Revital, endorsed by Salman Khan, uses a legal loophole. The health supplement, meant for giving energy, was originally a medicated product. But pharma company, Ranbaxy Laboratories Ltd, tweaked Revital’s original composition to come out of the category of drugs, which is regulated and cannot be advertised like other products. “Several pharma companies are now looking at India as a market to sell products which are medicated but not regulated,” Sanyal explains. Several drug makers have secured approvals for such proprietary products as dietary supplements under the Prevention of Food Adulteration Act of 1954. Companies reap huge amounts from these dietary supplements, which contain drugs in sub-therapeutic quantities and little is know about their long-term health impact. Revital, for example, is the best-selling product in Ranbaxy’s kitty.
Celebrities to feel the heat
Consumer activists welcome the committee’s decision to hold endorsers responsible for the content of advertisement. Time and again studies have proved that claims, such as becoming fairer within a week, are misleading. Yet people buy products because they are endorsed by celebrities. “People try to emulate a celebrity’s looks which they think they lack,” says Amrita Sastry, sociology professor at Jesus and Mary College, Delhi University. Take for instance smooth skin of Madhuri Dixit even at 46 years of age. This is now the theme of Olay anti-wrinkle cream. “Advertisements reinforce this feeling of relative deprivation and create more want for the products,” Sastry adds.
Aggressive marketing of Fair and Handsome, endorsed by Shah Rukh Khan, is an example of how companies are creating the sense of relative deprivation for newer target groups and markets. “India’s obsession with fair skin has made it the biggest market of fairness creams in the world. The market has doubled to Rs 280 crore in the past five years,” says Sanyal.

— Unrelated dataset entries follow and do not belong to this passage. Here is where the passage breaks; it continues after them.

-- B replaces A's per-keyword substring tests by a text-window scan: every slice
-- text[i:i+L] is looked up in a flat keyword->priority-rank dictionary built once,
-- and the minimum rank found wins (objective: alternative algorithm, similar cost).

-- ===== PORT A =====
def pvOrgTypes : List (String × List String) := [
  ("corporate", ["sdn bhd", "berhad", "limited", "llc", "inc", "corporation", "corp", "pte ltd", "private limited", "enterprise", "company", "consulting", "agency", "firm", "partners", "associates", "group"]),
  ("government", ["ministry", "department", "jabatan", "kementerian", "gov", "govt", "pejabat", "suruhanjaya", "council", "authority", "board", "commission", "public sector", "majlis", "agensi", "negeri", "federal", "pusat"]),
  ("university", ["university", "universiti", "college", "kolej", "institute", "institut", "campus", "faculty", "school of", "academic", "education", "higher education", "graduate school", "polytechnic", "research center"]),
  ("school", ["school", "sekolah", "academy", "akademi", "primary school", "secondary school", "high school", "middle school", "elementary", "kindergarten", "tadika", "preschool", "education center"])]

-- the test 'keyword.lower() in organization or keyword.lower() in source_url'
def pvHit (org url k : String) : Bool :=
  PySem.Str.isIn (PySem.Str.lower k) org || PySem.Str.isIn (PySem.Str.lower k) url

But is it possible for a celebrity or a small-time actor to cross-check the authenticity of all claims they advertise? “It is the duty of an actor or a media group to do basic research about products they are advertising. They earn huge sums from the commercials,” says Sanyal. He says rules are yet to be framed but efforts towards cross-checking claims by all stakeholders should be evident. Recently, Amitabh Bachchan created a furore when in a lecture at the Indian Institute of Management-Ahmedabad he said that he stopped endorsing Pepsi after a little girl asked him why he promoted something that her teacher called poison. Bachchan was associated with Pepsi for eight years. But soon celebrities will have to check contents of the product before endorsing it, not after eight years of association.